The script that is needed is get_cuts_single_locus.sh
. There is one copy of this in macs2.narrow.aug18
in the work directory, and in each peak calling result directory in the work directory.
Use the script in the appropriate peak calling directory for your purpose (for example, if TF, use macs2.narrow.aug18, but if histone, use macs2.broad.all.frag.aug18).
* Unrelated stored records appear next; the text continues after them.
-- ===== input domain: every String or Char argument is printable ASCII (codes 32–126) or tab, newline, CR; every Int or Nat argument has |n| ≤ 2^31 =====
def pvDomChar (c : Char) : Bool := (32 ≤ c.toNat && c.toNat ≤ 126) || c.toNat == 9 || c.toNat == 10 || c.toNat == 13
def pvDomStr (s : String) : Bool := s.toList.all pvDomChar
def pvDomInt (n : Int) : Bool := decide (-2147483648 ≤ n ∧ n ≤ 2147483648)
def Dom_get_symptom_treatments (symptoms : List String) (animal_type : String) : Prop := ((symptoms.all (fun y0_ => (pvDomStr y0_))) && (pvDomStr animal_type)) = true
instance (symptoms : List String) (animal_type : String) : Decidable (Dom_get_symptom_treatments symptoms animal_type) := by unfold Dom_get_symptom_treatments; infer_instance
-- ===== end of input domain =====

-- B inverts A's data flow: it classifies each input symptom once through an inverse
-- symptom→category index into a set of fired category ids, then emits treatments per
-- fired category, and looks the species up in one dict (objective: alternative).
-- 'list(set(...))' is ported as PySem.Set.ofList in both ports.

-- ===== PORT A =====
def get_symptom_treatments (symptoms : List String) (animal_type : String) : List String :=
  let treatments : List String := []
  let gi_symptoms := ["vomiting", "diarrhea", "loss_of_appetite", "dehydration", "bloating", "constipation"]
  let treatments := if gi_symptoms.any (fun symptom => symptoms.contains symptom) then
      treatments ++ [
        "Fluid therapy for hydration maintenance",
        "Dietary management: bland diet or prescription gastrointestinal food",
        "Antiemetics for vomiting control if indicated",
        "Gastroprotectants (e.g., famotidine, omeprazole)",
        "Probiotics for gut flora restoration"]
    else treatments
  let systemic_symptoms := ["fever", "lethargy", "weakness", "weight_loss"]
  let treatments := if systemic_symptoms.any (fun symptom => symptoms.contains symptom) then
      treatments ++ [
        "Antipyretics for fever management",
        "Nutritional support and appetite stimulants if needed",
        "Comprehensive blood work (CBC, chemistry panel)",
        "Infectious disease testing as indicated"]
    else treatments
  let respiratory_symptoms := ["coughing", "sneezing", "nasal_discharge", "rapid_breathing"]
  let treatments := if respiratory_symptoms.any (fun symptom => symptoms.contains symptom) then
      treatments ++ [
        "Thoracic radiographs for respiratory assessment",
        "Bronchodilators if bronchoconstriction present",
        "Antibiotics for suspected bacterial infection",
        "Antitussives for cough control when appropriate"]
    else treatments
  let neuro_symptoms := ["seizures", "tremors", "unconsciousness", "paralysis"]
  let treatments := if neuro_symptoms.any (fun symptom => symptoms.contains symptom) then
      treatments ++ [
        "IMMEDIATE NEUROLOGICAL ASSESSMENT REQUIRED",
        "Anticonvulsant therapy for seizure control",
        "Advanced imaging (MRI/CT) if indicated",
        "Neurology consultation recommended"]
    else treatments
  let pain_symptoms := ["pain", "abdominal_pain", "lameness", "muscle_pain"]
  let treatments := if pain_symptoms.any (fun symptom => symptoms.contains symptom) then
      treatments ++ [
        "Multimodal pain management protocol",
        "NSAIDs appropriate for species (e.g., carprofen, meloxicam)",
        "Additional analgesics as needed (e.g., gabapentin, tramadol)",
        "Physical therapy and mobility support"]
    else treatments
  let derm_symptoms := ["skin_lesions", "hair_loss", "skin_rashes", "itching"]
  let treatments := if derm_symptoms.any (fun symptom => symptoms.contains symptom) then
      treatments ++ [
        "Dermatological examination and skin scrapings",
        "Antipruritic medications for itch relief",
        "Medicated shampoos and topical therapies",
        "Allergy testing and management if indicated"]
    else treatments
  let treatments :=
    if ["dog", "cat"].contains (PySem.Str.lower animal_type) then
      treatments ++ ["Species-specific medication dosing and monitoring"]
    else if ["rabbit", "guinea_pig"].contains (PySem.Str.lower animal_type) then
      treatments ++ [
        "GI motility agents for herbivore digestive health",
        "Critical care nutritional support",
        "Dental examination for malocclusion"]
    else if ["bird", "parrot"].contains (PySem.Str.lower animal_type) then
      treatments ++ [
        "Avian-specific diagnostic protocols",
        "Environmental and nutritional assessment",
        "Specialized avian veterinary consultation"]
    else treatments
  PySem.Set.ofList treatments

-- ===== PORT B =====
-- _CATEGORY_OF = {s: i for i, group in enumerate(_GROUPS) for s in group}, the
-- comprehension unrolled to its 26 literal (symptom, category) pairs in order.
def pvCatOf : PySem.Dict String Int := PySem.Dict.ofList [
  ("vomiting", 0), ("diarrhea", 0), ("loss_of_appetite", 0), ("dehydration", 0), ("bloating", 0), ("constipation", 0),
  ("fever", 1), ("lethargy", 1), ("weakness", 1), ("weight_loss", 1),
  ("coughing", 2), ("sneezing", 2), ("nasal_discharge", 2), ("rapid_breathing", 2),
  ("seizures", 3), ("tremors", 3), ("unconsciousness", 3), ("paralysis", 3),
  ("pain", 4), ("abdominal_pain", 4), ("lameness", 4), ("muscle_pain", 4),
  ("skin_lesions", 5), ("hair_loss", 5), ("skin_rashes", 5), ("itching", 5)]

def pvTreatments : List (List String) := [
  ["Fluid therapy for hydration maintenance",
   "Dietary management: bland diet or prescription gastrointestinal food",
   "Antiemetics for vomiting control if indicated",
   "Gastroprotectants (e.g., famotidine, omeprazole)",
   "Probiotics for gut flora restoration"],
  ["Antipyretics for fever management",
   "Nutritional support and appetite stimulants if needed",
   "Comprehensive blood work (CBC, chemistry panel)",
   "Infectious disease testing as indicated"],
  ["Thoracic radiographs for respiratory assessment",
   "Bronchodilators if bronchoconstriction present",
   "Antibiotics for suspected bacterial infection",
   "Antitussives for cough control when appropriate"],
  ["IMMEDIATE NEUROLOGICAL ASSESSMENT REQUIRED",
   "Anticonvulsant therapy for seizure control",
   "Advanced imaging (MRI/CT) if indicated",
   "Neurology consultation recommended"],
  ["Multimodal pain management protocol",
   "NSAIDs appropriate for species (e.g., carprofen, meloxicam)",
   "Additional analgesics as needed (e.g., gabapentin, tramadol)",
   "Physical therapy and mobility support"],
  ["Dermatological examination and skin scrapings",
   "Antipruritic medications for itch relief",
   "Medicated shampoos and topical therapies",
   "Allergy testing and management if indicated"]]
#construct single locus profile keeping duplicates in bam
pwd
cd peakcalling/macs2.narrow
./get_cuts_single_locus.sh chr11:5245029-5303165 ../aligned.aug10/dup.marked.120bp/GATA1_D7_30min_chr11_aligned_reads.bam single.locus
Here, the 3 parameters required are: region, bam file path, output directory. single.locus
is the output directory.
Once finished, let us check the outputs.
cd single.locus
ls -ltr
-rw-rw-r-- 1 qz64 qz64 306944 Feb 8 22:41 GATA1_D7_30min_chr11_aligned_reads-chr11-5245029-5303165.frag.ends.txt
-rw-rw-r-- 1 qz64 qz64 144936 Feb 8 22:41 GATA1_D7_30min_chr11_aligned_reads-chr11-5245029-5303165.frag.ends.sorted.bed
-rw-rw-r-- 1 qz64 qz64 72468 Feb 8 22:41 GATA1_D7_30min_chr11_aligned_reads-chr11-5245029-5303165.frag.ends.R2.sorted.bed
-rw-rw-r-- 1 qz64 qz64 53822 Feb 8 22:41 GATA1_D7_30min_chr11_aligned_reads-chr11-5245029-5303165.frag.ends.R2.bw
-rw-rw-r-- 1 qz64 qz64 72468 Feb 8 22:41 GATA1_D7_30min_chr11_aligned_reads-chr11-5245029-5303165.frag.ends.R2.bed
-rw-rw-r-- 1 qz64 qz64 34174 Feb 8 22:41 GATA1_D7_30min_chr11_aligned_reads-chr11-5245029-5303165.frag.ends.R2.bdg
-rw-rw-r-- 1 qz64 qz64 72468 Feb 8 22:41 GATA1_D7_30min_chr11_aligned_reads-chr11-5245029-5303165.frag.ends.R1.sorted.bed
-rw-rw-r-- 1 qz64 qz64 45585 Feb 8 22:41 GATA1_D7_30min_chr11_aligned_reads-chr11-5245029-5303165.frag.ends.R1.bw
-rw-rw-r-- 1 qz64 qz64 72468 Feb 8 22:41 GATA1_D7_30min_chr11_aligned_reads-chr11-5245029-5303165.frag.ends.R1.bed
-rw-rw-r-- 1 qz64 qz64 33738 Feb 8 22:41 GATA1_D7_30min_chr11_aligned_reads-chr11-5245029-5303165.frag.ends.R1.bdg
-rw-rw-r-- 1 qz64 qz64 306944 Feb 8 22:41 GATA1_D7_30min_chr11_aligned_reads-chr11-5245029-5303165.frag.ends.checked.txt
-rw-rw-r-- 1 qz64 qz64 58596 Feb 8 22:41 GATA1_D7_30min_chr11_aligned_reads-chr11-5245029-5303165.frag.ends.bw
-rw-rw-r-- 1 qz64 qz64 144936 Feb 8 22:41 GATA1_D7_30min_chr11_aligned_reads-chr11-5245029-5303165.frag.ends.bed
-rw-rw-r-- 1 qz64 qz64 60309 Feb 8 22:41 GATA1_D7_30min_chr11_aligned_reads-chr11-5245029-5303165.frag.ends.bdg
-rw-rw-r-- 1 qz64 qz64 2944 Feb 8 22:41 GATA1_D7_30min_chr11_aligned_reads-chr11-5245029-5303165.bam.bai
-rw-rw-r-- 1 qz64 qz64 188799 Feb 8 22:41 GATA1_D7_30min_chr11_aligned_reads-chr11-5245029-5303165.bam
Many of the files in ths folder are intermediary files and can be ignored. The important files are the three bigwigs (.frag.ends.R1.bw
, .frag.ends.R2.bw
, and .frag.ends.bw
). The R1 and R2 bigwigs designate strand-specific cut profiles that were created. The frag.ends.bw
is one that combines cuts from both strands. The bigwigs can be displayed in any visualization tools such as IGV or UCSC genome browser.